Well, that was interesting.
On April 20, all the chatter among bond traders was about the imminent plunge of 10-year German Bund yields into negative territory. Instead they were caught off guard by a sudden, steep and seemingly inexplicable reversal. The 10-year yield doubled within two days, on its way to a stunning eightfold gain by mid-May. Meanwhile the 5-year yield, which had languished in negative territory since the beginning of the year, broke through the zero bound on its way to a peak of 0.11%. Other assets reacted accordingly. US Treasury yields jumped, the euro broke out against the dollar, and commodity prices gained.
No Friend, This Trend
Then, just as quickly as it began, it was all over. As the chart below shows, the sharp reversals that began in late April reached a peak in mid-May. With barely a pause to enjoy the view from on high, the reversals reversed. Eurozone yields, the euro and commodities fell in tandem. The 10-year Treasury also pulled back from its mid-May high though, interestingly, the 2-year yield remains elevated.
All this has resulted in a collective head-scratching among market observers, particularly with regard to what drove that initial sudden spike in Bund yields. Some pointed to liquidity concerns as a result of increased ECB purchases, while others posited the incongruence of negative yields with somewhat improving Eurozone growth and inflation prospects. A handful of weaker than expected data points in the US may have helped the dollar’s decline. None of these explanations, though, make a convincing case for the timing and magnitude of the reversal. A more plausible explanation may simply be technical: a bevy of algorithms were programmed to kick in when the 10-year Bund approached zero, and traders duly piled on.
Back to the Periphery
Another curious feature of the April-May reversal was its concentration in the core, rather than the periphery, of Eurozone yields. Peripheral spreads actually tightened against the Bund during this period. The chart below shows the year-to-date trend of the Spanish 5-year benchmark issue relative to the 5-year Bund. Spanish yields rose by less than Bunds through mid-May, but the spread has widened notably since then.
This chart may indicate that things are returning to “normal” in Europe. As investors return their focus to the deteriorating situation in Greece, the risk premium on peripheral debt like Spain increases while the Bund resumes its traditional safe-haven role. The slow pace and contentious nature of the negotiations between Greece, its EU partners and the IMF have increased the potential for a so-called “Grexit”. That day of reckoning is not yet at hand – the IMF has given permission for Athens to delay its June debt payments until the end of the month. But after more than three months of negotiations there is little evidence of convergence towards mutual agreement.
Meanwhile, Back in the US…
If the chart above illustrates a reversion to more typical core-periphery spreads in Europe, we believe it also indicates that US rates will likely decouple from trends in the Eurozone.

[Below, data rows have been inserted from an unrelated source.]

-- ===== VERDICT (by name: the statement is the Claim_ definition above) =====
theorem extract_argument_group_spec : Claim_equal_extract_argument_group := by
  intro args d _ hpre
  unfold Spec_extract_argument_group extract_argument_group extract_argument_group_alt
  have hd : ¬ d = "--" := hpre
  rw [if_neg hd, if_neg hd]
  by_cases hmem : d ∈ args
  · rw [if_neg (by simpa using hmem)]
    have hA := aLoop_spec d args.length args [] [] (le_refl _) (by simp)
    simp only [List.nil_append] at hA
    have hB := foldB_spec d args [] [] false
    simp only [List.nil_append] at hB
    rw [hA, hB]
  · rw [if_pos (by simpa using hmem)]
    have hB := foldB_spec d args [] [] false
    simp only [List.nil_append] at hB
    rw [hB, pass0_false_not_mem d args hmem]
    simp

There was no particular reason for Treasuries to join the European April-May trend; if anything, consensus opinion here has pushed the likely timing of a Fed move further back into the second half of this year, if not later. We will have a better sense shortly as to whether the US weakness is a first quarter phenomenon or a more chronic ailment. That, in turn, will give us a better sense as to where rates here are headed.